*YOUR GOAL*. Return only those lines of the records below in which "rest" appears.

*INFORMATION SUPPLIED*.
^^^^^^^^^^^^^^^^

-- pv_equiv track=rewrite | github.com/gridvisi/Python_workspace | Zero 2 Hero Class/if_condition or control_flow/6 kyu Simple Fun 305 Typist.py | typist
-- ===== SOURCE A (Python) =====
-- def typist(s):
--     cunt,flag = 0,True
--     for i in s:
--         if i.islower() and flag:
--             cunt += 1
--
--         elif i.islower() and not flag:
--             cunt += 2
--             flag = True
--
--         elif i.isupper() and flag:
--             cunt += 2
--             flag = False
--
--         elif i.isupper() and not flag:
--             cunt += 1
--             #flag = False
--     return cunt
-- ===== SOURCE B (Python) =====
-- def typist(s):
--     # encode the cased characters as a case-text prefixed with lowercase mode;
--     # keystrokes = one per cased char + one caps-lock toggle per case boundary
--     t = 'l' + ''.join('u' if c.isupper() else 'l' for c in s if c.islower() or c.isupper())
--     return len(t) - 1 + t.count('lu') + t.count('ul')
-- ===== Notes on version B (the rewrite author's own statement) =====
-- stated objective: alternative
-- what changed: B replaces A's four-branch caps-lock state machine by a stateless encoding: it writes the cased characters as a case-text of upper/lower marks prefixed by the initial lowercase mark and returns the text length minus one plus the substring counts of the two mark-change digrams, each case boundary being one caps-lock toggle.
import Mathlib
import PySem

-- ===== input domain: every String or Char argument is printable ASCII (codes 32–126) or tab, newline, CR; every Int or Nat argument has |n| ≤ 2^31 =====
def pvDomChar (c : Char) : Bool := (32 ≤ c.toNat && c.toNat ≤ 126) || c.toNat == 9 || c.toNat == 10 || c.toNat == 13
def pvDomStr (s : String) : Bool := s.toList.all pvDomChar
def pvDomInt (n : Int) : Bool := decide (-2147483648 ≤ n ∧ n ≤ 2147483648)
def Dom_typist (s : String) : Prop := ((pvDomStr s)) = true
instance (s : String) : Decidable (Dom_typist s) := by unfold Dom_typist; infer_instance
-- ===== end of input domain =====

-- B replaces A's four-branch caps-lock state machine by a stateless text encoding:
-- it writes the cased characters as a case-text of upper/lower marks prefixed by the
-- initial lowercase mark, then keystrokes = cased count + substring counts of the two
-- mark-change digrams, one caps-lock toggle per case boundary (alternative decomposition).


-- ===== PORT A =====
def typistGo : List Char → Int → Bool → Int
  | [], cunt, _ => cunt
  | i :: rest, cunt, flag =>
    if PySem.Chars.islower i && flag then typistGo rest (cunt + 1) flag
    else if PySem.Chars.islower i && !flag then typistGo rest (cunt + 2) true
    else if PySem.Chars.isupper i && flag then typistGo rest (cunt + 2) false
    else if PySem.Chars.isupper i && !flag then typistGo rest (cunt + 1) flag
    else typistGo rest cunt flag

def typist (s : String) : Int := typistGo s.toList 0 true

-- ===== PORT B =====
-- the case-text: 'u'/'l' for each cased character of s
def typistCaseText (l : List Char) : List Char :=
  l.filterMap (fun c =>
    if PySem.Chars.islower c || PySem.Chars.isupper c then
      some (if PySem.Chars.isupper c then 'u' else 'l')
    else none)

def typist_alt (s : String) : Int :=
  ('l' :: typistCaseText s.toList).length - 1
    + (PySem.Chars.count ('l' :: typistCaseText s.toList) ['l', 'u'] : Int)
    + (PySem.Chars.count ('l' :: typistCaseText s.toList) ['u', 'l'] : Int)

-- ===== PRECONDITION & SPEC =====
def Spec_typist (s : String) (out : Int) : Prop := out = typist_alt s
instance (s : String) (out : Int) : Decidable (Spec_typist s out) := by unfold Spec_typist; infer_instance

-- ===== CLAIM (what is proved, stated in full; the proofs are below) =====
def Claim_equal_typist : Prop := ∀ (s : String), Dom_typist s → Spec_typist s (typist s)

-- ===== LEMMAS AND PROOFS =====

-- number of adjacent occurrences of the pair (a, b)
def pairsAB (a b : Char) : List Char → Nat
  | x :: y :: t => (if x = a ∧ y = b then 1 else 0) + pairsAB a b (y :: t)
  | _ => 0

-- number of adjacent mismatches
def mism : List Char → Nat
  | x :: y :: t => (if x ≠ y then 1 else 0) + mism (y :: t)
  | _ => 0

theorem not_upper_of_lower (c : Char) (h : PySem.Chars.islower c = true) :
    PySem.Chars.isupper c = false := by
  have ha : 'a'.val.toNat = 97 := rfl
  have hz : 'z'.val.toNat = 122 := rfl
  have hA : 'A'.val.toNat = 65 := rfl
  have hZ : 'Z'.val.toNat = 90 := rfl
  simp only [PySem.Chars.islower, Bool.and_eq_true, decide_eq_true_eq, Char.le_def,
    UInt32.le_iff_toNat_le, ha, hz] at h
  simp only [PySem.Chars.isupper, Bool.and_eq_false_iff, decide_eq_false_iff_not, Char.le_def,
    UInt32.le_iff_toNat_le, not_le, hA, hZ]
  omega

theorem pairsAB_cons_of_ne (a b y : Char) (r : List Char) (hy : y ≠ a) :
    pairsAB a b (y :: r) = pairsAB a b r := by
  cases r with
  | nil => simp [pairsAB]
  | cons z r' => simp [pairsAB, hy]

theorem count_go_nil (sub : List Char) (fuel acc : Nat) :
    PySem.Chars.count.go sub fuel [] acc = acc := by
  cases fuel <;> simp [PySem.Chars.count.go]

theorem count_go_eq (a b : Char) (hab : a ≠ b) :
    ∀ (fuel : Nat) (l : List Char) (acc : Nat), l.length ≤ fuel →
      PySem.Chars.count.go [a, b] fuel l acc = acc + pairsAB a b l := by
  intro fuel
  induction fuel with
  | zero =>
    intro l acc h
    have : l = [] := List.length_eq_zero_iff.mp (Nat.le_zero.mp h)
    subst this
    simp [count_go_nil, pairsAB]
  | succ n ih =>
    intro l acc h
    cases l with
    | nil => simp [count_go_nil, pairsAB]
    | cons x t =>
      cases t with
      | nil =>
        have hpre : [a, b].isPrefixOf [x] = false := by
          simp [List.isPrefixOf]
        simp [PySem.Chars.count.go, hpre, count_go_nil, pairsAB]
      | cons y r =>
        cases hpre : [a, b].isPrefixOf (x :: y :: r) with
        | true =>
          have hm : x = a ∧ y = b := by
            simp [List.isPrefixOf] at hpre
            exact ⟨hpre.1.symm, hpre.2.symm⟩
          have hlen : r.length ≤ n := by
            simp [List.length_cons] at h; omega
          have hyne : y ≠ a := fun e => hab (hm.2 ▸ e.symm)
          simp only [PySem.Chars.count.go, hpre, if_true]
          rw [show List.drop [a, b].length (x :: y :: r) = r by simp]
          rw [ih r (acc + 1) hlen]
          have h1 : pairsAB a b (x :: y :: r) = 1 + pairsAB a b (y :: r) := by
            simp [pairsAB, hm.1, hm.2]
          rw [h1, pairsAB_cons_of_ne a b y r hyne]
          omega
        | false =>
          have hm : ¬ (x = a ∧ y = b) := by
            intro ⟨hx, hy⟩
            simp [List.isPrefixOf, hx, hy] at hpre
          have hlen : (y :: r).length ≤ n := by
            simp [List.length_cons] at h ⊢; omega
          simp only [PySem.Chars.count.go, hpre]
          rw [ih (y :: r) acc hlen]
          simp [pairsAB, hm]

theorem count_eq_pairsAB (a b : Char) (hab : a ≠ b) (l : List Char) :
    PySem.Chars.count l [a, b] = pairsAB a b l := by
  have : ([a, b] : List Char).isEmpty = false := rfl
  simp only [PySem.Chars.count, this, Bool.false_eq_true, if_false]
  simpa using count_go_eq a b hab l.length l 0 le_rfl

theorem caseText_mem (l : List Char) :
    ∀ c ∈ typistCaseText l, c = 'l' ∨ c = 'u' := by
  intro c hc
  simp only [typistCaseText, List.mem_filterMap] at hc
  obtain ⟨x, _, hx⟩ := hc
  split_ifs at hx with h1 h2
  · right; exact (Option.some_inj.mp hx).symm
  · left; exact (Option.some_inj.mp hx).symm

theorem pairs_lu_ul_eq_mism (t : List Char) (h : ∀ c ∈ t, c = 'l' ∨ c = 'u') :
    pairsAB 'l' 'u' t + pairsAB 'u' 'l' t = mism t := by
  induction t with
  | nil => simp [pairsAB, mism]
  | cons x t ih =>
    cases t with
    | nil => simp [pairsAB, mism]
    | cons y r =>
      have hx := h x (by simp)
      have hy := h y (by simp)
      have ih' := ih (fun c hc => h c (List.mem_cons_of_mem _ hc))
      simp only [pairsAB, mism]
      rcases hx with hx | hx <;> rcases hy with hy | hy <;>
        subst hx <;> subst hy <;> simp at ih' ⊢ <;> omega

theorem caseText_cons_lower (i : Char) (r : List Char) (hl : PySem.Chars.islower i = true) :
    typistCaseText (i :: r) = 'l' :: typistCaseText r := by
  simp [typistCaseText, hl, not_upper_of_lower i hl]

theorem caseText_cons_upper (i : Char) (r : List Char) (hu : PySem.Chars.isupper i = true) :
    typistCaseText (i :: r) = 'u' :: typistCaseText r := by
  simp [typistCaseText, hu]

theorem caseText_cons_other (i : Char) (r : List Char) (hl : PySem.Chars.islower i = false)
    (hu : PySem.Chars.isupper i = false) : typistCaseText (i :: r) = typistCaseText r := by
  simp [typistCaseText, hl, hu]

-- A's state machine equals: cased count + adjacent mismatches of the mode-prefixed case-text
theorem typistGo_eq (l : List Char) (c : Int) (flag : Bool) :
    typistGo l c flag
      = c + ((typistCaseText l).length : Int)
          + (mism ((if flag then 'l' else 'u') :: typistCaseText l) : Int) := by
  induction l generalizing c flag with
  | nil => cases flag <;> simp [typistGo, typistCaseText, mism]
  | cons i r ih =>
    by_cases hl : PySem.Chars.islower i = true
    · have hu := not_upper_of_lower i hl
      rw [caseText_cons_lower i r hl] at *
      cases flag with
      | true =>
        simp only [typistGo, hl, hu, if_true, Bool.and_true, Bool.and_false, Bool.not_true]
        rw [ih (c + 1) true]
        simp [mism]; ring
      | false =>
        simp only [typistGo, hl, hu, Bool.and_false, Bool.not_false, Bool.and_true]
        rw [ih (c + 2) true]
        simp [mism]; ring
    · simp only [Bool.not_eq_true] at hl
      by_cases hu : PySem.Chars.isupper i = true
      · rw [caseText_cons_upper i r hu] at *
        cases flag with
        | true =>
          simp only [typistGo, hl, hu, Bool.and_true, Bool.not_true,
            Bool.and_false]
          rw [ih (c + 2) false]
          simp [mism]; ring
        | false =>
          simp only [typistGo, hl, hu, Bool.and_false, Bool.not_false,
            Bool.and_true]
          rw [ih (c + 1) false]
          simp [mism]; ring
      · simp only [Bool.not_eq_true] at hu
        rw [caseText_cons_other i r hl hu] at *
        cases flag <;> simp only [typistGo, hl, hu, Bool.false_and] <;> exact ih c _

-- ===== VERDICT (by name: the statement is the Claim_ definition above) =====
theorem typist_spec : Claim_equal_typist := by
  intro s _
  show typist s = typist_alt s
  have hmem : ∀ c ∈ 'l' :: typistCaseText s.toList, c = 'l' ∨ c = 'u' := by
    intro c hc
    rcases List.mem_cons.mp hc with h | h
    · left; exact h
    · exact caseText_mem s.toList c h
  have hlu : ('l' : Char) ≠ 'u' := by decide
  have hul : ('u' : Char) ≠ 'l' := by decide
  rw [typist, typist_alt, typistGo_eq,
    count_eq_pairsAB 'l' 'u' hlu, count_eq_pairsAB 'u' 'l' hul]
  have := pairs_lu_ul_eq_mism ('l' :: typistCaseText s.toList) hmem
  simp only [if_true, List.length_cons]
  push_cast
  omega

^^^^^^^^^^^^^^^^

*WRITTEN SOLUTION*.
  | i :: rest, cunt, flag =>
    if PySem.Chars.islower i && flag then typistGo rest (cunt + 1) flag
    else if PySem.Chars.islower i && !flag then typistGo rest (cunt + 2) true
    else if PySem.Chars.isupper i && flag then typistGo rest (cunt + 2) false
    else if PySem.Chars.isupper i && !flag then typistGo rest (cunt + 1) flag
    else typistGo rest cunt flag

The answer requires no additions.